Metro-Goldwyn-Mayer Studios Inc., MGM and UA Services Company, Metro-Goldwyn-Mayer Pictures Inc., MGM Domestic Television Distribution LLC, MGM Domestic Branded Services LLC, Orion TV Productions, Inc., Orion Pictures Corporation, Orion Distribution Company LLC, Orion Releasing LLC, LW Media Holdings LLC, Lightworkers Media OTT, LLC, EPIX Entertainment LLC, NW Productions LLC, UAMG, LLC, UAMG Holdings LLC, Thirteen Enterprises, LLC, Raider Productions LLC, MBY Productions LLC, Deeper Productions LLC, Finale Productions LLC, Four Weddings Productions LLC, EFT Media Holdings LLC and EFT Media Productions LLC  (collectively, the “MGM Companies”) comply with the EU-US Privacy Shield Framework and the Swiss-US Privacy Shield Framework as set forth by the United States Department of Commerce regarding the collection, use, and retention of Personal Data (as defined below) from Switzerland or from the European Union (EU) and the other member states of the European Economic Area (EEA).  We have certified to the Department of Commerce that we adhere to the Privacy Shield Principles, which we summarize below in this Privacy Shield Policy (the “Policy”).  If there is any conflict between the terms in this Policy and the Privacy Shield Principles, the Privacy Shield Principles shall govern.  To learn more about the Privacy Shield program and view our certification, please visit https://www.privacyshield.gov/

Definitions

Data Subject” means an individual to whom any Personal Data covered by this Policy refers.

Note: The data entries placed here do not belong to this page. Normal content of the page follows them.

-- pv_equiv track=rewrite | github.com/KapyBoiveau/AoC | 2015/day19/d19p1.py | ungroupMol
-- ===== SOURCE A (Python) =====
-- def ungroupMol(string):
--     skip = False
--     medicine = []
--     for i in range(len(string)):
--         if skip:
--             skip = False
--             continue
--         if i+1 < len(string):
--             if string[i+1].isupper() or string[i+1] == 'e':
--                 medicine.append(string[i])
--             else:
--                 medicine.append(string[i]+string[i+1])
--                 skip = True
--         else:
--             medicine.append(string[i])
--
--     return medicine
-- ===== SOURCE B (Python) =====
-- def ungroupMol(string):
--     # Two staged passes instead of one lookahead loop:
--     # stage 1 groups the characters into segments, a new segment opening at
--     # every break character (uppercase or 'e'); stage 2 chops every segment
--     # into chunks of two characters (plus a final single char if odd).
--     segs = []
--     for c in string:
--         if segs and not (c.isupper() or c == 'e'):
--             segs[-1].append(c)
--         else:
--             segs.append([c])
--     return [''.join(seg[j:j+2]) for seg in segs for j in range(0, len(seg), 2)]
-- ===== Notes on version B (the rewrite author's own statement) =====
-- stated objective: alternative
-- what changed: Replaces A's single indexed loop with string[i+1] lookahead and a skip flag by two staged passes: first group the characters into segments that open at every break character (uppercase or 'e'), then chop each segment into two-character chunks with slices over range(0, len(seg), 2).
import Mathlib
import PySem

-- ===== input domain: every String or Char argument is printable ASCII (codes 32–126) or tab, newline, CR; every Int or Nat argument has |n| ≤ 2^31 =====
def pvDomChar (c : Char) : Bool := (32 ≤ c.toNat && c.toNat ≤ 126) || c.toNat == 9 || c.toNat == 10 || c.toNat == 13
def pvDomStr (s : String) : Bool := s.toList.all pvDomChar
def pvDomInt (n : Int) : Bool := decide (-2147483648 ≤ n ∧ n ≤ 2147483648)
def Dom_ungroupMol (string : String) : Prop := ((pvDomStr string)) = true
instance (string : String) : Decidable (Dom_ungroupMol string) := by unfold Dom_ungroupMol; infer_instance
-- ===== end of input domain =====

-- B tokenizes in two staged passes (group into segments at break characters,
-- then chop each segment into pairs) instead of A's lookahead loop with a skip
-- flag; same O(n) cost, different decomposition (objective: alternative).

-- ===== PORT A =====
-- A's index loop 'for i in range(len(string))' with the skip flag, rendered as
-- the structural recursion over the remaining characters in the same state:
-- string[i] is the head, string[i+1] the lookahead on the tail.
def ungroupMolLoop : Bool → List Char → List String
  | true, _ :: rest => ungroupMolLoop false rest          -- if skip: skip = False; continue
  | false, c :: d :: rest =>                              -- i+1 < len(string)
      if PySem.Chars.isupper d || d = 'e' then
        String.ofList [c] :: ungroupMolLoop false (d :: rest)
      else
        String.ofList [c, d] :: ungroupMolLoop true (d :: rest)
  | false, [c] => [String.ofList [c]]                     -- last character
  | _, [] => []

def ungroupMol (string : String) : List String :=
  ungroupMolLoop false string.toList

-- ===== PORT B =====
-- stage 1, one step of 'for c in string': either extend the last segment
-- (segs[-1] += c) or open a new one (segs.append(c))
def ungroupMolAltStep (segs : List (List Char)) (c : Char) : List (List Char) :=
  if !segs.isEmpty && !(PySem.Chars.isupper c || c = 'e') then
    segs.dropLast ++ [(segs.getLast?.getD []) ++ [c]]
  else
    segs ++ [[c]]

-- '[seg[j:j+2] for seg in segs for j in range(0, len(seg), 2)]' over stage 1's result
def ungroupMol_alt (string : String) : List String :=
  (string.toList.foldl ungroupMolAltStep []).flatMap (fun seg =>
    (PySem.List.pyRange 0 (seg.length : Int) 2).map (fun j =>
      String.ofList (PySem.List.slice seg (some j) (some (j + 2)))))

-- ===== PRECONDITION & SPEC =====
def Spec_ungroupMol (string : String) (out : List String) : Prop := out = ungroupMol_alt string
instance (string : String) (out : List String) : Decidable (Spec_ungroupMol string out) := by unfold Spec_ungroupMol; infer_instance

-- ===== CLAIM (what is proved, stated in full; the proofs are below) =====
def Claim_equal_ungroupMol : Prop := ∀ (string : String), Dom_ungroupMol string → Spec_ungroupMol string (ungroupMol string)

-- ===== LEMMAS AND PROOFS =====

-- 'non-break' characters: those a segment absorbs
def nb (c : Char) : Bool := !(PySem.Chars.isupper c || c = 'e')

-- the segments stage 1 produces, characterised recursively
def segsOf : List Char → List (List Char)
  | [] => []
  | c :: rest => (c :: rest.takeWhile nb) :: segsOf (rest.dropWhile nb)
termination_by cs => cs.length
decreasing_by
  simpa [Nat.lt_succ_iff] using List.length_dropWhile_le nb rest

theorem segsOf_nil : segsOf [] = [] := by rw [segsOf]

theorem nb_eq_true {c : Char} (h : nb c = true) :
    (PySem.Chars.isupper c || c = 'e') = false := by
  revert h; unfold nb
  cases (PySem.Chars.isupper c || decide (c = 'e')) <;> simp

theorem nb_eq_false {c : Char} (h : nb c = false) :
    (PySem.Chars.isupper c || c = 'e') = true := by
  revert h; unfold nb
  cases (PySem.Chars.isupper c || decide (c = 'e')) <;> simp

theorem segsOf_cons (c : Char) (rest : List Char) :
    segsOf (c :: rest) = (c :: rest.takeWhile nb) :: segsOf (rest.dropWhile nb) := by
  rw [segsOf]

-- chunks of two with a final singleton
def chunk : List Char → List (List Char)
  | [] => []
  | [c] => [[c]]
  | c :: d :: rest => [c, d] :: chunk rest

-- the token list, as char lists (reference form both ports are reduced to)
def tokL : List Char → List (List Char)
  | [] => []
  | [c] => [[c]]
  | c :: d :: rest =>
      if nb d then [c, d] :: tokL rest else [c] :: tokL (d :: rest)

-- ---- A's loop produces the tokens ----
theorem loopA_eq_tokL (cs : List Char) :
    ungroupMolLoop false cs = (tokL cs).map String.ofList := by
  induction cs using tokL.induct with
  | case1 => rfl
  | case2 c => rfl
  | case3 c d rest hnb ih =>
      have hb := nb_eq_true hnb
      simp [ungroupMolLoop, tokL, hnb, hb, ih]
  | case4 c d rest hnb ih =>
      have h' : nb d = false := by simpa using hnb
      have hb := nb_eq_false h'
      simp [ungroupMolLoop, tokL, h', hb, ih]

-- ---- stage 1 computes segsOf ----
theorem foldl_step_inv (cs : List Char) :
    ∀ (acc : List (List Char)) (cur : List Char),
      cs.foldl ungroupMolAltStep (acc ++ [cur])
        = acc ++ ((cur ++ cs.takeWhile nb) :: segsOf (cs.dropWhile nb)) := by
  induction cs with
  | nil => intro acc cur; simp [segsOf_nil]
  | cons c cs ih =>
      intro acc cur
      by_cases h : nb c = true
      · have hb : (PySem.Chars.isupper c || decide (c = 'e')) = false := by
          simpa [nb] using h
        have hstep : ungroupMolAltStep (acc ++ [cur]) c = acc ++ [cur ++ [c]] := by
          simp [ungroupMolAltStep, hb]
        simp only [List.foldl_cons, hstep, ih acc (cur ++ [c]),
          List.takeWhile_cons, List.dropWhile_cons, h]
        simp
      · have h' : nb c = false := by simpa using h
        have hb := nb_eq_false h' 
        have hstep : ungroupMolAltStep (acc ++ [cur]) c = (acc ++ [cur]) ++ [[c]] := by
          simp [ungroupMolAltStep, hb]
        simp only [List.foldl_cons, hstep, ih (acc ++ [cur]) [c],
          List.takeWhile_cons, List.dropWhile_cons, h']
        simp [segsOf_cons]

theorem foldl_step_eq_segsOf (cs : List Char) :
    cs.foldl ungroupMolAltStep [] = segsOf cs := by
  cases cs with
  | nil => simp [segsOf_nil]
  | cons c cs =>
      have hstep : ungroupMolAltStep [] c = [] ++ [[c]] := by
        simp [ungroupMolAltStep]
      simp only [List.foldl_cons, hstep, foldl_step_inv cs [] [c]]
      rw [segsOf_cons]
      simp

-- ---- pyRange-with-step-2 induction forms ----
theorem pyRange_two_nil (a b : Int) (h : b ≤ a) :
    PySem.List.pyRange a b 2 = [] := by
  rw [PySem.List.pyRange_of_pos a b (by norm_num)]
  rw [if_neg (by omega)]
  simp

theorem pyRange_two_cons (a b : Int) (h : a < b) :
    PySem.List.pyRange a b 2 = a :: PySem.List.pyRange (a + 2) b 2 := by
  rw [PySem.List.pyRange_of_pos a b (by norm_num),
      PySem.List.pyRange_of_pos (a + 2) b (by norm_num)]
  rw [if_pos h]
  by_cases h2 : a + 2 < b
  · rw [if_pos h2]
    have hc : ((b - a + 2 - 1) / 2).toNat = ((b - (a + 2) + 2 - 1) / 2).toNat + 1 := by
      omega
    rw [hc, List.range_succ_eq_map]
    simp only [List.map_cons, List.map_map]
    congr 1
    · simp
    · apply List.map_congr_left
      intro k _
      simp only [Function.comp]
      push_cast
      ring
  · rw [if_neg h2]
    have hc : ((b - a + 2 - 1) / 2).toNat = 1 := by omega
    rw [hc]
    simp

-- ---- stage 2 chops a segment into chunks ----
theorem range2_slice (r : List Char) :
    ∀ (a : Nat) (s : List Char), s.drop a = r →
      (PySem.List.pyRange (a : Int) (s.length : Int) 2).map (fun j =>
          PySem.List.slice s (some j) (some (j + 2))) = chunk r := by
  induction r using chunk.induct with
  | case1 =>
      intro a s hdrop
      have hlen : (s.length : Int) ≤ (a : Int) := by
        have := List.drop_eq_nil_iff.mp hdrop
        exact_mod_cast this
      rw [pyRange_two_nil _ _ hlen]
      rfl
  | case2 c =>
      intro a s hdrop
      have hlen : s.length = a + 1 := by
        have := congrArg List.length hdrop
        simp at this
        omega
      have hlt : (a : Int) < (s.length : Int) := by exact_mod_cast by omega
      rw [pyRange_two_cons _ _ hlt]
      have hnil : PySem.List.pyRange ((a : Int) + 2) (s.length : Int) 2 = [] := by
        apply pyRange_two_nil; exact_mod_cast by omega
      rw [hnil]
      have hsl : PySem.List.slice s (some (a : Int)) (some ((a : Int) + 2))
          = (s.drop a).take 2 := by
        have := PySem.List.slice_natCast_add (xs := s) (j := a) (n := 2)
        simpa using this
      simp [hsl, hdrop, chunk]
  | case3 c d rest ih =>
      intro a s hdrop
      have hlen : a + 2 ≤ s.length := by
        have := congrArg List.length hdrop
        simp at this
        omega
      have hlt : (a : Int) < (s.length : Int) := by exact_mod_cast by omega
      rw [pyRange_two_cons _ _ hlt]
      have hdrop' : s.drop (a + 2) = rest := by
        have h2 := congrArg (List.drop 2) hdrop
        simpa [List.drop_drop, Nat.add_comm] using h2
      have hsl : PySem.List.slice s (some (a : Int)) (some ((a : Int) + 2))
          = (s.drop a).take 2 := by
        have := PySem.List.slice_natCast_add (xs := s) (j := a) (n := 2)
        simpa using this
      have hcast : ((a : Int) + 2) = ((a + 2 : Nat) : Int) := by push_cast; ring
      rw [List.map_cons, hsl, hdrop, hcast, ih (a + 2) s hdrop']
      simp [chunk]

-- ---- the chunks of the segments are the tokens ----
theorem chunk_take_drop (rest : List Char) :
    chunk (rest.takeWhile nb) ++ List.flatMap chunk (segsOf (rest.dropWhile nb))
      = List.flatMap chunk (segsOf rest) := by
  cases rest with
  | nil => simp [segsOf_nil, chunk]
  | cons x xs =>
      by_cases h : nb x = true
      · rw [segsOf_cons]
        simp [h]
      · have h' : nb x = false := by simpa using h
        simp [h', chunk]

theorem segs_chunk_eq_tokL (cs : List Char) :
    List.flatMap chunk (segsOf cs) = tokL cs := by
  induction cs using tokL.induct with
  | case1 => simp [segsOf_nil, tokL]
  | case2 c => rw [segsOf_cons]; simp [segsOf_nil, tokL, chunk]
  | case3 c d rest hnb ih =>
      have e1 : (d :: rest).takeWhile nb = d :: rest.takeWhile nb := by
        simp [hnb]
      have e2 : (d :: rest).dropWhile nb = rest.dropWhile nb := by
        simp [hnb]
      rw [segsOf_cons, e1, e2, List.flatMap_cons]
      have e3 : chunk (c :: d :: rest.takeWhile nb)
          = [c, d] :: chunk (rest.takeWhile nb) := rfl
      rw [e3, List.cons_append, chunk_take_drop rest, ih]
      have e4 : tokL (c :: d :: rest) = [c, d] :: tokL rest := by simp [tokL, hnb]
      rw [e4]
  | case4 c d rest hnb ih =>
      have h' : nb d = false := by simpa using hnb
      have e1 : (d :: rest).takeWhile nb = [] := by simp [h']
      have e2 : (d :: rest).dropWhile nb = d :: rest := by simp [h']
      rw [segsOf_cons, e1, e2, List.flatMap_cons]
      have e3 : chunk [c] = [[c]] := rfl
      rw [e3, ih]
      have e4 : tokL (c :: d :: rest) = [c] :: tokL (d :: rest) := by simp [tokL, h']
      rw [e4]
      simp

-- ===== VERDICT (by name: the statement is the Claim_ definition above) =====
theorem ungroupMol_spec : Claim_equal_ungroupMol := by
  intro s _
  unfold Spec_ungroupMol ungroupMol ungroupMol_alt
  rw [loopA_eq_tokL, foldl_step_eq_segsOf, ← segs_chunk_eq_tokL]
  rw [List.map_flatMap]
  apply List.flatMap_congr
  intro seg _
  rw [← range2_slice seg 0 seg (by simp)]
  simp
-- pv_equiv track=rewrite | github.com/Sushovan0777/python-freecodecamp | python/freecampcode_projects/airthmetic_arranger.py | vertical_arranger
-- ===== SOURCE A (Python) =====
-- def max_length(num1,num2):
--     num1=str(num1)
--     num2=str(num2)
--     if len(num1)>len(num2):
--         return len(num1)
--     elif len(num2)>len(num1):
--         return len(num2)
--     elif len(num1)==len(num2):
--         return len(num1)
--
-- def vertical_arranger(num1,num2,operator,show_answer=False):
--     top=""
--     bottoms =""
--     banners =""
--     answers =""
--     for i in range(len(num1)):
--         max=max_length(num1[i],num2[i])
--         if len(num1[i])>=len(num2[i]):
--             top+='  '+num1[i]
--         else:
--             space=2+len(num2[i])-len(num1[i])
--             top+=' '*space+num1[i]
--         if len(num2[i])>=len(num1[i]):
--             bottoms+=operator[i]+' '+num2[i]
--         else:
--             space=len(num1[i])-len(num2[i])
--             bottoms+=operator[i] + ' ' + ' '*space + num2[i]
--         banners+='-'*(max+2)
--         top+='    '
--         bottoms+='    '
--         banners+='    '
--     if show_answer:
--         for i in range(len(num1)):
--             max=max_length(int(num1[i]),int(num2[i]))
--             digits=max+2
--             if operator[i] == "+":
--                 answer =int(num1[i])+int(num2[i])
--
--             else:
--                 answer =int(num1[i])-int(num2[i])
--             space = digits - len(str(answer))
--             answers+=' '*space+str(answer)+'    '
--         format=f"{top}\n{bottoms}\n{banners}\n{answers}"
--     else:
--         format=f"{top}\n{bottoms}\n{banners}\n"
--
--     return format
-- ===== SOURCE B (Python) =====
-- def vertical_arranger(num1, num2, operator, show_answer=False):
--     # One pass builds a 4-field block per problem (cells made by %-formatting);
--     # the four display lines are then obtained by transposing the block list.
--     blocks = []
--     for a, b, op in zip(num1, num2, operator):
--         w = max(len(a), len(b))
--         if show_answer:
--             x, y = int(a), int(b)
--             r = x + y if op == '+' else x - y
--             an = '%*d    ' % (max(len(str(x)), len(str(y))) + 2, r)
--         else:
--             an = ''
--         blocks.append(('%*s    ' % (w + 2, a),
--                        '%s %*s    ' % (op, w, b),
--                        '-' * (w + 2) + '    ',
--                        an))
--     rows = [''.join(row) for row in zip(*blocks)] if blocks else ['', '', '', '']
--     return '\n'.join(rows)
-- ===== Notes on version B (the rewrite author's own statement) =====
-- stated objective: alternative
-- what changed: Replaces A's two forward index loops mutating four string accumulators by a single pass that builds a 4-field block per problem via %-format strings and then transposes the block list (zip(*blocks)) into the four lines (the answer cell kept on the int-based width so leading-zero inputs behave identically).
import Mathlib
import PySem
-- pv_equiv track=rewrite | github.com/jakobvalic/RAC-1 | 11-problem-nahrbtnika/01_nahrbtnik.py | mnoziceS
-- ===== SOURCE A (Python) =====
-- def sestaviZ(s, predmet):
--     '''Za neko množico s in predmet sestavi in vrne naslednjo množico z.'''
--     z = []
--     for par in s:
--         z.append((par[0] + predmet[0], par[1] + predmet[1]))
--     return z
--
-- def sestaviS(s, z):
--     '''Iz množic s_i in z_(i+1) sestavi s_(i+1).'''
--     nov_z = []
--     najVrednost = -1
--     i = 0 # Indeks v seznamu s
--     j = 0 # Indeks v seznamu z
--     while i < len(s) and j < len(z):
--         volumenS = s[i][0]
--         vrednostS = s[i][1]
--         volumenZ = z[j][0]
--         vrednostZ = z[j][1]
--         if volumenS < volumenZ: # Ga dodamo, če dobimo večjo vrednost
--             if vrednostS > najVrednost:
--                 nov_z.append((volumenS, vrednostS))
--                 najVrednost = vrednostS
--             i += 1
--         elif volumenZ < volumenS:
--             if vrednostZ > najVrednost:
--                 nov_z.append((volumenZ, vrednostZ))
--                 najVrednost = vrednostZ
--             j += 1
--         else: # Volumna sta enaka
--             if vrednostS > vrednostZ:
--                 nov_z.append((volumenS, vrednostS))
--                 najVrednost = vrednostS
--             else:
--                 nov_z.append((volumenZ, vrednostZ))
--                 najVrednost = vrednostZ
--             i += 1
--             j += 1
--     for par in z[j:]: # Preostanek je vedno v z
--         volumen = par[0]
--         vrednost = par[1]
--         if vrednost > najVrednost:
--             nov_z.append((volumen, vrednost))
--     return nov_z
--
-- def mnoziceS(predmeti):
--     '''Vrne množico predmetov S.'''
--     S = [(0, 0)]
--     mnozicaS = [S]
--     for predmet in predmeti:
--         Z = sestaviZ(S, predmet)
--         S = sestaviS(S, Z)
--         mnozicaS.append(S)
--     return mnozicaS
-- ===== SOURCE B (Python) =====
-- def mnoziceS(predmeti):
--     '''Vrne množico predmetov S.'''
--     S = [(0, 0)]
--     rezultat = [S]
--     for w, v in predmeti:
--         kandidati = S + [(a + w, b + v) for a, b in S]
--         kandidati.sort(key=lambda p: p[0])
--         nov = []
--         najv = -1
--         i = 0
--         while i < len(kandidati):
--             vol, val = kandidati[i]
--             i += 1
--             while i < len(kandidati) and kandidati[i][0] == vol:
--                 if kandidati[i][1] > val:
--                     val = kandidati[i][1]
--                 i += 1
--             if val > najv:
--                 nov.append((vol, val))
--                 najv = val
--         S = nov
--         rezultat.append(S)
--     return rezultat
-- ===== Notes on version B (the rewrite author's own statement) =====
-- stated objective: alternative
-- what changed: Replaces the hand-written two-pointer merge of the old frontier with its shifted copy (in-merge dominance checks plus a separate tail loop) by building the full candidate list, stable-sorting it by volume, and doing one grouped sweep that keeps the maximum value per volume and emits it only when it beats the running best; Pre_ restricts to the knapsack's natural domain of nonnegative item volumes, outside which A's tail loop (which assumes the remainder is always in the shifted copy) silently drops achievable frontier points.
-- outside the precondition, e.g. on mnoziceS([(-1, -1)]): A returns [[(0, 0)], []], B returns [[(0, 0)], [(0, 0)]]; on mnoziceS([(-1, 10)]): A returns [[(0, 0)], [(-1, 10)]], B returns [[(0, 0)], [(-1, 10)]]
import Mathlib
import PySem

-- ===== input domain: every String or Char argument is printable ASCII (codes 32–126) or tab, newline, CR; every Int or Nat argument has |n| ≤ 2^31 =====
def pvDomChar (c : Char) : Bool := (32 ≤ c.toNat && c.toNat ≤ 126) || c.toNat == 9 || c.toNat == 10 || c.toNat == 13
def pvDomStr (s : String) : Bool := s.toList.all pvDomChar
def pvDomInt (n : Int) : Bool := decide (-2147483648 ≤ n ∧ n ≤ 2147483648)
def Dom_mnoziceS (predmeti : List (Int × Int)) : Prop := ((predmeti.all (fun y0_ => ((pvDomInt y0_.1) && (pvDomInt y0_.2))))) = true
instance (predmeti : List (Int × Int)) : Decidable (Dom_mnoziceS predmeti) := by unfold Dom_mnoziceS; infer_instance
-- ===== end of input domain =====

-- B replaces A's two-pointer merge of the frontier with its shifted copy by a
-- stable sort of all candidate points by volume followed by one grouped sweep
-- (max value per volume, emitted only above the running best): an alternative
-- algorithm of similar cost on the knapsack's natural domain (see Pre_mnoziceS).

-- ===== PORT A =====
def sestaviZ (s : List (Int × Int)) (predmet : Int × Int) : List (Int × Int) :=
  s.map (fun par => (par.1 + predmet.1, par.2 + predmet.2))

-- the while-loop of sestaviS over indices i, j, transcribed as recursion on the
-- two list suffixes with accumulator najVrednost; the trailing for-loop over
-- z[j:] is the filter in the first branch (najVrednost is not updated there)
def sestaviSLoop : List (Int × Int) → List (Int × Int) → Int → List (Int × Int)
  | [], z, najv => z.filter (fun par => decide (najv < par.2))
  | _ :: _, [], _ => []
  | (vs, cs) :: s, (vz, cz) :: z, najv =>
    if vs < vz then
      (if najv < cs then (vs, cs) :: sestaviSLoop s ((vz, cz) :: z) cs
       else sestaviSLoop s ((vz, cz) :: z) najv)
    else if vz < vs then
      (if najv < cz then (vz, cz) :: sestaviSLoop ((vs, cs) :: s) z cz
       else sestaviSLoop ((vs, cs) :: s) z najv)
    else
      (if cz < cs then (vs, cs) :: sestaviSLoop s z cs
       else (vz, cz) :: sestaviSLoop s z cz)
termination_by s z _ => s.length + z.length

def sestaviS (s z : List (Int × Int)) : List (Int × Int) := sestaviSLoop s z (-1)

def mnoziceS (predmeti : List (Int × Int)) : List (List (Int × Int)) :=
  (predmeti.foldl (fun st predmet =>
      let Z := sestaviZ st.1 predmet
      let S := sestaviS st.1 Z
      (S, st.2 ++ [S]))
    ([(0, 0)], [[(0, 0)]])).2

-- ===== PORT B =====
-- Source B's grouped sweep: (vol, val) is the group being accumulated, najv the best
def pometi : Int × Int → List (Int × Int) → Int → List (Int × Int)
  | (vol, val), (v2, c2) :: rest, najv =>
    if v2 = vol then pometi (vol, if val < c2 then c2 else val) rest najv
    else if najv < val then (vol, val) :: pometi (v2, c2) rest val
    else pometi (v2, c2) rest najv
  | (vol, val), [], najv => if najv < val then [(vol, val)] else []

-- one iteration of Source B's outer loop: candidates, stable sort by volume, sweep
def korak (s : List (Int × Int)) (predmet : Int × Int) : List (Int × Int) :=
  let kandidati := PySem.List.sorted
    (s ++ s.map (fun p => (p.1 + predmet.1, p.2 + predmet.2)))
    (fun p => p.1) false
  match kandidati with
  | [] => []
  | c :: rest => pometi c rest (-1)

def mnoziceS_alt (predmeti : List (Int × Int)) : List (List (Int × Int)) :=
  (predmeti.foldl (fun st predmet =>
      let S := korak st.1 predmet
      (S, st.2 ++ [S]))
    ([(0, 0)], [[(0, 0)]])).2

-- ===== PRECONDITION & SPEC =====
-- Pre_ restricts to the knapsack's natural domain: every item has nonnegative
-- volume. On items with negative volume A's merge silently drops old frontier
-- points beyond the largest shifted volume (its tail loop assumes the remainder
-- is always in the shifted copy), an artefact outside the problem's domain,
-- while B keeps all candidates.
def Pre_mnoziceS (predmeti : List (Int × Int)) : Prop := ∀ p ∈ predmeti, 0 ≤ p.1
instance (predmeti : List (Int × Int)) : Decidable (Pre_mnoziceS predmeti) := by unfold Pre_mnoziceS; infer_instance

Personal Data” and “personal information” means any information relating to an identified or identifiable person residing in the EEA or Switzerland.

Sensitive Personal Data” means Personal Data regarding an individual's racial or ethnic origin, political opinions, religious or philosophical beliefs, trade-union membership, physical or mental health, or sexual life.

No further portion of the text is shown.